The specific Design Principles are layered on top of the general Design Principles.
This chapter will provide an initial list of these specific design principles for storage devices.
Operational or life-cycle-oriented design principles for storage devices:
- Availability of the following online operational activities:
- Migration procedure for hardware replacement
- Up and down scaling functionalities, for example, in connection with the workload (I/O, CPU power, ...) increase or decrease
- Online implementation of software updates, patches, and more
- Predefined rollout procedures for software updates, patches, etc. in cloud environments, for instance
- Check-procedures for storage decommissioning
- Single point of failure check for main features, such as checking for mirror consistency
- Check-procedure for missing data replication or back-up
- Definition of standards for application integration back-up, like SAP integration or Oracle integration
- Automatic capacity on demand with call-back functionality
- Securing traceable purging data from replaced disks
- Establishment of runbooks or best practice guides for regular maintenance tasks
- Call-back functionality for hardware and software failures
This chapter will provide an initial list of specific design principles for network devices.

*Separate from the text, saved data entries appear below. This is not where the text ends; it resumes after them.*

-- pv_equiv track=rewrite | github.com/jiyojeong/secugate | scripts/tfplan_iac_graph.py | _all_simple_paths
-- ===== SOURCE A (Python) =====
-- def _all_simple_paths(
--     graph: dict[str, set[str]],
--     start: str,
--     goal: str,
--     max_depth: int,
-- ) -> list[list[str]]:
--     # DFS로 단순 경로(노드 중복 없음)를 전부 탐색
--     paths: list[list[str]] = []
--
--     def dfs(current: str, visited: set[str], path: list[str]) -> None:
--         if len(path) - 1 > max_depth:
--             return
--         if current == goal and len(path) > 1:
--             paths.append(path[:])
--             return
--
--         for nxt in sorted(graph.get(current, set())):
--             if nxt in visited:
--                 continue
--             visited.add(nxt)
--             path.append(nxt)
--             dfs(nxt, visited, path)
--             path.pop()
--             visited.remove(nxt)
--
--     dfs(start, {start}, [start])
--     return paths
-- ===== SOURCE B (Python) =====
-- def _all_simple_paths(graph, start, goal, max_depth):
--     # Iterative DFS with an explicit stack of frames (no recursion): each frame
--     # holds the still-unprocessed sorted neighbors of the node currently on the
--     # path; goal hits are recorded when a node is entered, and the goal is a sink.
--     paths = []
--     path = [start]
--     visited = {start}
--     stack = []
--
--     def enter(node):
--         # Upon entering `node` (already appended to path/visited): either the
--         # path is finished/cut (return None) or a new frame of neighbors opens.
--         if len(path) - 1 > max_depth:
--             return None
--         if node == goal and len(path) > 1:
--             paths.append(path[:])
--             return None
--         return sorted(graph.get(node, set()))
--
--     frame = enter(start)
--     if frame is not None:
--         stack.append(frame)
--     while stack:
--         top = stack[-1]
--         if not top:
--             stack.pop()
--             visited.discard(path.pop())
--             continue
--         nxt = top.pop(0)
--         if nxt in visited:
--             continue
--         visited.add(nxt)
--         path.append(nxt)
--         child = enter(nxt)
--         if child is not None:
--             stack.append(child)
--         else:
--             visited.discard(path.pop())
--     return paths
-- ===== Notes on version B (the rewrite author's own statement) =====
-- stated objective: alternative
-- what changed: The recursive backtracking DFS with a shared mutable accumulator is replaced by an iterative DFS driven by an explicit stack of neighbor frames, with path/visited updated and restored as frames are pushed and popped.
import Mathlib
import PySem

Technological or feature-oriented design principles for network elements:
- Redundant memory and routing engines (processors)
- Redundant cards and ports
- Redundant links
- fiber path diversity, to avoid single point of failures due to fibre cuts
- multi-homing, for the avoidance of single connections between connection end-points
- Implementation of geo-redundancy to establish a robust WAN connectivity
- In-building redundancy through segregation in different DC areas as, for example, fire protection
- Online simulations for cluster tests for network elements to ensure functionality (firewalls, switches, load balancers, configuration files)
- Support for the implementation of proprietary features of one vendor in a multi-vendor environment
- Call-back functionality for hardware and software failures with pattern detections
Taking a closer look at the description of our scope of Zero Outage Design Principles, you will observe that our main area of emphasis is not placed on new technologies. The Zero Outage Design Principles initiative objective serves as an ideal implementation within the Zero Outage Quality Standard of the features of the IT-elements in a shared environment. Additionally, we will provide support for this by means of general certification procedures related to the practice.